Простой в своей конструкции и построенный с использованием данных, полученных из более сложных симуляций, структура - это то, что известна как модель пониженного порядка (ROM).Как следует из названия, они сохраняют самые важные особенности более сложных моделей, одновременно пропуская менее важные детали.

«Дело в том, чтобы уменьшить вычислительную сложность и сделать моделирование или анализ более эффективными», - говорит Рикардо Винеса, ведущий исследователь и доцент механиков жидкости в Королевском технологическом институте KTH.«Проектирование требует возможности запускать множество различных сценариев по низкой вычислительной затратах.

«Используя эту модель, мы можем получить довольно точные прогнозы многих сценариев».

Использование нейронных сетей - это то, что повышает модель, помимо тех, которые инженеры обычно использовали, чтобы сделать прогнозы из хаоса воздушного потока, говорит Винеса

Стандартное моделирование по сниженным порядку в флюидиках основано на линейных вычислениях, которые - в самых простых терминах - производят прогнозы посредством добавления и масштабирования значений.

Напротив, нейронные сети основаны на функции мозга.

«Очень свободно», - предупреждает Винеса.«Это не означает, что модель может думать сама, как предполагают многие люди».Но то, что они могут сделать - в отличие от линейных моделей - это изучать и отображать сложные отношения между входными и выходными данными.Это рассматривается как ценная способность при попытке общеизвестно сложной задачи прогнозирования и моделирования трения воздуха вблизи поверхности крыла самолета или поезда.

«Мы можем лучше предсказать, как изменяется поток вокруг крыла самолета с течением времени. Если мы сможем предсказать это лучше, мы можем контролировать поток, чтобы уменьшить сопротивление, а также мы можем лучше улучшить аэродинамический дизайн крыла».

Новая модель может запечатлеть большую часть исходной физики в прогнозировании потока, 90% или более, с относительно небольшой сложностью обработки, говорит Винеса.Для сравнения, достижение этого уровня точности является гораздо более сложной операцией для современных линейных моделей, таких как надлежащий ортогональный разложение (POD) и динамическое разложение (DMD).

«Линейные модели в основном представляют свои прогнозы очень простым способом по отношениям, которые могут быть упрощены до прямых линий и самолетов», - говорит он.«Но реальность более сложна. Вот почему наличие моделей, которые основаны не на прямых линиях, а все виды других форм позволяют нам добиться лучших прогнозов».

Что важно, учитывая, что аэродинамическое сопротивление вносит значительный вклад в глобальные выбросы.

При использовании в аэродинамическом контроле, эта технология может привести к сокращению сопротивления на 20%, 30%или даже 50%,-говорит он.-Она может оказать значительное воздействие на окружающую среду и помочь определить тип мирового сценария разминки, которые мыв конечном итоге в будущем.

«Экологические и экономические последствия огромны».
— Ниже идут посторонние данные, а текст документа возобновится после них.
-- pv_equiv track=rewrite | github.com/cosmoren/luoyang_demo | SPMF_preprocessing/skippd/rename_pacific_to_utc.py | site_matches
-- ===== SOURCE A (Python) =====
-- def site_matches(dst_rel: tuple[str, ...], filters: list[str] | None) -> bool:
--     if not filters:
--         return True
--     rel = "/".join(dst_rel)
--     for raw in filters:
--         fn = raw.strip().strip("/")
--         if not fn:
--             continue
--         if fn == rel or rel.endswith("/" + fn) or (dst_rel and dst_rel[-1] == fn):
--             return True
--         if "/" in fn and rel == fn:
--             return True
--     return False
-- ===== SOURCE B (Python) =====
-- def site_matches(dst_rel, filters):
--     if not filters:
--         return True
--     rel = "/".join(dst_rel)
--     # index: suffix length -> start position of the segment-aligned suffix of that length
--     start_by_len = {}
--     for i, ch in enumerate(rel):
--         if ch == "/":
--             start_by_len[len(rel) - i - 1] = i + 1
--     last = dst_rel[-1] if dst_rel else None
--     for raw in filters:
--         fn = raw.strip().strip("/")
--         if not fn:
--             continue
--         if fn == rel or fn == last:
--             return True
--         k = start_by_len.get(len(fn))
--         if k is not None and rel[k:] == fn:
--             return True
--     return False
-- ===== Notes on version B (the rewrite author's own statement) =====
-- stated objective: alternative
-- what changed: Instead of testing each filter with string concatenation plus endswith (and a redundant '/' in fn clause), B precomputes a dict mapping suffix-length to the start position after each '/' in the joined path, and decides each filter by one dict lookup plus a slice comparison (plus direct checks against the whole path and the last segment).
import Mathlib
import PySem

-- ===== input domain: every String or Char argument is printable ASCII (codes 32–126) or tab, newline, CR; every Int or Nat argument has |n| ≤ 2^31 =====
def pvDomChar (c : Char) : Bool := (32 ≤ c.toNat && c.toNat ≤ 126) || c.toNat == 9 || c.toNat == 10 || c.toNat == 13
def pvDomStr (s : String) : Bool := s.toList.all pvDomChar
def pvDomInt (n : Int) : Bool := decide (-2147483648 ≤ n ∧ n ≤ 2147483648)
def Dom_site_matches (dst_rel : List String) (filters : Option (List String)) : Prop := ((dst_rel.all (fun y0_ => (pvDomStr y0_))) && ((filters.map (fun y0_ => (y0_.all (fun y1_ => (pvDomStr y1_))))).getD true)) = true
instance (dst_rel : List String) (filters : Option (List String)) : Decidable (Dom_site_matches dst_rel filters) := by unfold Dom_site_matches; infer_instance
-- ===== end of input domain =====

-- B precomputes a dict mapping suffix length to the start position after each '/' of the
-- joined path, then decides each filter by one lookup plus a slice comparison instead of
-- concatenation + endswith scans (objective: alternative decomposition, same cost).

-- ===== PORT A =====
-- fn = raw.strip().strip("/")
def pvStripFn (raw : String) : List Char :=
  PySem.Chars.stripChars (PySem.Chars.strip raw.toList) ['/']

-- the 'for raw in filters' loop of A
def pvLoopA (dst_rel : List String) (rel : List Char) : List String → Bool
  | [] => false
  | raw :: rest =>
    let fn := pvStripFn raw
    if fn = [] then pvLoopA dst_rel rel rest
    else if decide (fn = rel) || PySem.Chars.endswith rel ('/' :: fn)
        || (!dst_rel.isEmpty && (PySem.List.pyGet? (dst_rel.map String.toList) (-1) == some fn)) then true
    else if PySem.Chars.isIn ['/'] fn && decide (rel = fn) then true
    else pvLoopA dst_rel rel rest

def site_matches (dst_rel : List String) (filters : Option (List String)) : Bool :=
  match filters with
  | none => true
  | some fs =>
    if fs.isEmpty then true
    else pvLoopA dst_rel (PySem.Chars.join ['/'] (dst_rel.map String.toList)) fs

-- ===== PORT B =====
-- start_by_len: suffix length -> start position of the segment-aligned suffix of that length
def pvIndexB (rel : List Char) : PySem.Dict Int Int :=
  (PySem.List.enumerate rel 0).foldl
    (fun d p => if p.2 = '/' then PySem.Dict.insert d ((rel.length : Int) - p.1 - 1) (p.1 + 1) else d)
    PySem.Dict.empty

def site_matches_alt (dst_rel : List String) (filters : Option (List String)) : Bool :=
  match filters with
  | none => true
  | some fs =>
    if fs.isEmpty then true
    else
      let rel := PySem.Chars.join ['/'] (dst_rel.map String.toList)
      let idx := pvIndexB rel
      let lastSeg : Option (List Char) :=
        if dst_rel.isEmpty then none
        else some ((PySem.List.pyGet? (dst_rel.map String.toList) (-1)).getD [])
      fs.any (fun raw =>
        let fn := pvStripFn raw
        !fn.isEmpty &&
          (decide (fn = rel) || (some fn == lastSeg) ||
            (match PySem.Dict.get? idx (fn.length : Int) with
             | none => false
             | some k => decide (PySem.List.slice rel (some k) = fn))))

-- ===== PRECONDITION & SPEC =====
def Spec_site_matches (dst_rel : List String) (filters : Option (List String)) (out : Bool) : Prop := out = site_matches_alt dst_rel filters
instance (dst_rel : List String) (filters : Option (List String)) (out : Bool) : Decidable (Spec_site_matches dst_rel filters out) := by unfold Spec_site_matches; infer_instance

-- ===== CLAIM (what is proved, stated in full; the proofs are below) =====
def Claim_equal_site_matches : Prop := ∀ (dst_rel : List String) (filters : Option (List String)), Dom_site_matches dst_rel filters → Spec_site_matches dst_rel filters (site_matches dst_rel filters)

-- ===== LEMMAS AND PROOFS =====

theorem pv_endswith_slash (rel fn : List Char) :
    PySem.Chars.endswith rel ('/' :: fn) = true ↔
      ∃ k, ∃ _ : k < rel.length, rel[k] = '/' ∧ fn = rel.drop (k + 1) := by
  rw [PySem.Chars.endswith_iff]
  constructor
  · rintro ⟨p, hp⟩
    refine ⟨p.length, ?_, ?_, ?_⟩
    · subst hp; simp
    · have hdp : rel.drop p.length = '/' :: fn := by subst hp; simp
      have h2 : rel[p.length]'(by subst hp; simp) = (rel.drop p.length)[0]'(by simp [hdp]) := by
        simp [List.getElem_drop]
      rw [h2]; simp [hdp]
    · have hdp : rel.drop p.length = '/' :: fn := by subst hp; simp
      have := congrArg (List.drop 1) hdp
      simpa [List.drop_drop, Nat.add_comm] using this.symm
  · rintro ⟨k, hk, hc, hd⟩
    refine ⟨rel.take k, ?_⟩
    conv_rhs => rw [← List.take_append_drop k rel]
    rw [List.drop_eq_getElem_cons hk, hc, ← hd]

theorem pv_pyGet_last {α : Type} (l : List α) (h : l ≠ []) :
    PySem.List.pyGet? l (-1) = some (l.getLast h) := by
  have hl : 0 < l.length := List.length_pos_iff.mpr h
  have h2 : -(l.length : Int) ≤ -1 := by omega
  simp only [PySem.List.pyGet?, PySem.List.pyIdx?]
  rw [if_neg (by norm_num), if_pos h2]
  norm_num
  rw [List.getElem?_eq_getElem (by omega)]
  simp [List.getLast_eq_getElem]

-- soundness of a guarded fold of inserts: every binding comes from an element or from d
theorem pv_get_foldl_insert {β : Type} (l : List β) (P : β → Prop) [DecidablePred P]
    (key val : β → Int) (d : PySem.Dict Int Int) (K v : Int)
    (h : PySem.Dict.get? (l.foldl (fun d b => if P b then PySem.Dict.insert d (key b) (val b) else d) d) K = some v) :
    (∃ b ∈ l, P b ∧ key b = K ∧ val b = v) ∨ PySem.Dict.get? d K = some v := by
  induction l generalizing d with
  | nil => exact Or.inr h
  | cons b rest ih =>
    rw [List.foldl_cons] at h
    rcases ih _ h with h1 | h1
    · obtain ⟨b', hb', h'⟩ := h1; exact Or.inl ⟨b', List.mem_cons_of_mem _ hb', h'⟩
    · by_cases hP : P b
      · rw [if_pos hP] at h1
        by_cases hK : K = key b
        · subst hK
          rw [PySem.Dict.get?_insert_self] at h1
          exact Or.inl ⟨b, List.mem_cons_self, hP, rfl, (Option.some.injEq _ _).mp h1⟩
        · rw [PySem.Dict.get?_insert_of_ne _ _ hK] at h1
          exact Or.inr h1
      · rw [if_neg hP] at h1; exact Or.inr h1

-- a binding survives the fold when every later insert with the same key carries the same value
theorem pv_get_foldl_preserve {β : Type} (l : List β) (P : β → Prop) [DecidablePred P]
    (key val : β → Int) (d : PySem.Dict Int Int) (K v : Int)
    (hd : PySem.Dict.get? d K = some v)
    (huniq : ∀ b ∈ l, P b → key b = K → val b = v) :
    PySem.Dict.get? (l.foldl (fun d b => if P b then PySem.Dict.insert d (key b) (val b) else d) d) K = some v := by
  induction l generalizing d with
  | nil => exact hd
  | cons b rest ih =>
    rw [List.foldl_cons]
    refine ih _ ?_ (fun b' hb' => huniq b' (List.mem_cons_of_mem _ hb'))
    by_cases hP : P b
    · rw [if_pos hP]
      by_cases hK : K = key b
      · subst hK
        rw [PySem.Dict.get?_insert_self, huniq b List.mem_cons_self hP rfl]
      · rw [PySem.Dict.get?_insert_of_ne _ _ hK]; exact hd
    · rw [if_neg hP]; exact hd

theorem pv_get_foldl_insert_mem {β : Type} (l : List β) (P : β → Prop) [DecidablePred P]
    (key val : β → Int) (b0 : β) (hb0 : b0 ∈ l) (hP : P b0)
    (huniq : ∀ b ∈ l, P b → key b = key b0 → val b = val b0) :
    PySem.Dict.get? (l.foldl (fun d b => if P b then PySem.Dict.insert d (key b) (val b) else d) PySem.Dict.empty) (key b0) = some (val b0) := by
  obtain ⟨l1, l2, rfl⟩ := List.append_of_mem hb0
  rw [List.foldl_append, List.foldl_cons, if_pos hP]
  exact pv_get_foldl_preserve _ _ _ _ _ _ _ (PySem.Dict.get?_insert_self _ _ _)
    (fun b hb hPb hk => huniq b (by simp [hb]) hPb hk)

theorem pv_endswith_iff_idx (rel fn : List Char) :
    PySem.Chars.endswith rel ('/' :: fn) = true ↔
      ∃ k, PySem.Dict.get? (pvIndexB rel) (fn.length : Int) = some k ∧
        PySem.List.slice rel (some k) = fn := by
  have hslice : ∀ i : Nat, PySem.List.slice rel (some ((i : Int) + 1)) = rel.drop (i + 1) := by
    intro i
    have := PySem.List.slice_from rel (a := (i : Int) + 1) (by positivity)
    simpa using this
  rw [pv_endswith_slash]
  constructor
  · rintro ⟨i, hi, hc, rfl⟩
    refine ⟨(i : Int) + 1, ?_, hslice i⟩
    have hlen : ((rel.drop (i + 1)).length : Int) = (rel.length : Int) - (i : Int) - 1 := by
      simp [List.length_drop]; omega
    rw [hlen]
    have := pv_get_foldl_insert_mem (PySem.List.enumerate rel 0) (fun p => p.2 = '/')
      (fun p => (rel.length : Int) - p.1 - 1) (fun p => p.1 + 1)
      ((i : Int), rel[i])
      (by rw [PySem.List.mem_enumerate_iff]; exact ⟨i, hi, by simp⟩)
      (by simpa using hc)
      ?_
    · simpa using this
    · rintro ⟨pi, pc⟩ hp hPb hk
      rw [PySem.List.mem_enumerate_iff] at hp
      obtain ⟨j, hj, hpe⟩ := hp
      simp only [Prod.mk.injEq] at hpe
      obtain ⟨h1, -⟩ := hpe
      simp only at hk ⊢
      omega
  · rintro ⟨k, hget, hsl⟩
    unfold pvIndexB at hget
    rcases pv_get_foldl_insert _ _ _ _ _ _ _ hget with h | h
    · obtain ⟨⟨pi, pc⟩, hp, hPb, hk, hv⟩ := h
      rw [PySem.List.mem_enumerate_iff] at hp
      obtain ⟨j, hj, hpe⟩ := hp
      simp only [Prod.mk.injEq] at hpe
      obtain ⟨h1, h2⟩ := hpe
      refine ⟨j, hj, ?_, ?_⟩
      · simp only at hPb; rw [h2] at hPb; exact hPb
      · have hkj : k = (j : Int) + 1 := by simp only at hv hk; omega
        rw [hkj, hslice j] at hsl
        exact hsl.symm
    · rw [PySem.Dict.get?_empty] at h; exact absurd h (by simp)

-- the per-filter condition of A equals the per-filter condition of B
theorem pv_cond_eq (dst_rel : List String) (rel fn : List Char) :
    (decide (fn = rel) || PySem.Chars.endswith rel ('/' :: fn)
      || (!dst_rel.isEmpty && (PySem.List.pyGet? (dst_rel.map String.toList) (-1) == some fn)))
    = (decide (fn = rel)
        || (some fn == (if dst_rel.isEmpty then none
              else some ((PySem.List.pyGet? (dst_rel.map String.toList) (-1)).getD [])))
        || (match PySem.Dict.get? (pvIndexB rel) (fn.length : Int) with
            | none => false
            | some k => decide (PySem.List.slice rel (some k) = fn))) := by
  have hlast : (!dst_rel.isEmpty && (PySem.List.pyGet? (dst_rel.map String.toList) (-1) == some fn))
      = (some fn == (if dst_rel.isEmpty then none
          else some ((PySem.List.pyGet? (dst_rel.map String.toList) (-1)).getD []))) := by
    by_cases hne : dst_rel.isEmpty
    · simp [hne]
    · have hne' : dst_rel.map String.toList ≠ [] := by
        simpa [List.isEmpty_iff] using hne
      rw [pv_pyGet_last _ hne']
      simp [hne, BEq.comm]
  have hdict : PySem.Chars.endswith rel ('/' :: fn)
      = (match PySem.Dict.get? (pvIndexB rel) (fn.length : Int) with
          | none => false
          | some k => decide (PySem.List.slice rel (some k) = fn)) := by
    rw [Bool.eq_iff_iff, pv_endswith_iff_idx]
    cases hg : PySem.Dict.get? (pvIndexB rel) (fn.length : Int) with
    | none => simp
    | some k => simp
  rw [hlast, hdict, Bool.or_assoc, Bool.or_assoc]
  exact congrArg (decide (fn = rel) || ·) (Bool.or_comm _ _)

theorem pv_loop_eq_any (dst_rel : List String) (rel : List Char) (fs : List String) :
    pvLoopA dst_rel rel fs =
      fs.any (fun raw =>
        !(pvStripFn raw).isEmpty &&
          (decide (pvStripFn raw = rel)
            || (some (pvStripFn raw) == (if dst_rel.isEmpty then none
                  else some ((PySem.List.pyGet? (dst_rel.map String.toList) (-1)).getD [])))
            || (match PySem.Dict.get? (pvIndexB rel) ((pvStripFn raw).length : Int) with
                | none => false
                | some k => decide (PySem.List.slice rel (some k) = pvStripFn raw)))) := by
  induction fs with
  | nil => rfl
  | cons raw rest ih =>
    rw [List.any_cons, ← ih]
    show (if pvStripFn raw = [] then _ else _) = _
    by_cases hfn : pvStripFn raw = []
    · simp [hfn]
    · rw [if_neg hfn, ← pv_cond_eq dst_rel rel (pvStripFn raw)]
      have hE : (pvStripFn raw).isEmpty = false := by simpa [List.isEmpty_iff] using hfn
      by_cases hc : (decide (pvStripFn raw = rel) || PySem.Chars.endswith rel ('/' :: pvStripFn raw)
          || (!dst_rel.isEmpty && (PySem.List.pyGet? (dst_rel.map String.toList) (-1) == some (pvStripFn raw)))) = true
      · simp [hc, hE]
      · rw [Bool.not_eq_true] at hc
        have hrel : decide (rel = pvStripFn raw) = false := by
          simp only [Bool.or_eq_false_iff, decide_eq_false_iff_not] at hc ⊢
          exact fun h => hc.1.1 h.symm
        simp [hc, hE, hrel]

-- ===== VERDICT (by name: the statement is the Claim_ definition above) =====
theorem site_matches_spec : Claim_equal_site_matches := by
  intro dst_rel filters _
  unfold Spec_site_matches
  cases filters with
  | none => rfl
  | some fs =>
    simp only [site_matches, site_matches_alt]
    by_cases hfs : fs.isEmpty
    · rw [if_pos hfs, if_pos hfs]
    · rw [if_neg hfs, if_neg hfs]
      exact pv_loop_eq_any dst_rel _ fs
Больше информации: Alberto Solera-Rico et al., Β-вариационные автоходоры и трансформаторы для моделирования пониженного порядка потоков жидкости, природной связи (2024).Doi: 10.1038/s41467-024-45578-4

Получи бесплатную еженедельную рассылку со ссылками на репозитории и лонгриды самых интересных историй о стартапах 🚀, AI технологиях 👩‍💻 и программировании 💻!
Присоединяйся к тысячам читателей для получения одного еженедельного письма

Подписывайся на нас:

Нашли ошибку в тексте? Напишите нам.

Добавляй ЛРНЧ в свою ленту Google Новостей.
Читайте далее 📖

Использование солнечной энергии для высокоэффективного производства NH₃

4/20/2024 · 3 мин. чтения

Использование солнечной энергии для высокоэффективного производства NH₃

Может ли новая техника для «изогнутого» света стать секретом улучшения беспроводной связи?

4/10/2024 · 3 мин. чтения

Может ли новая техника для «изогнутого» света стать секретом улучшения беспроводной связи?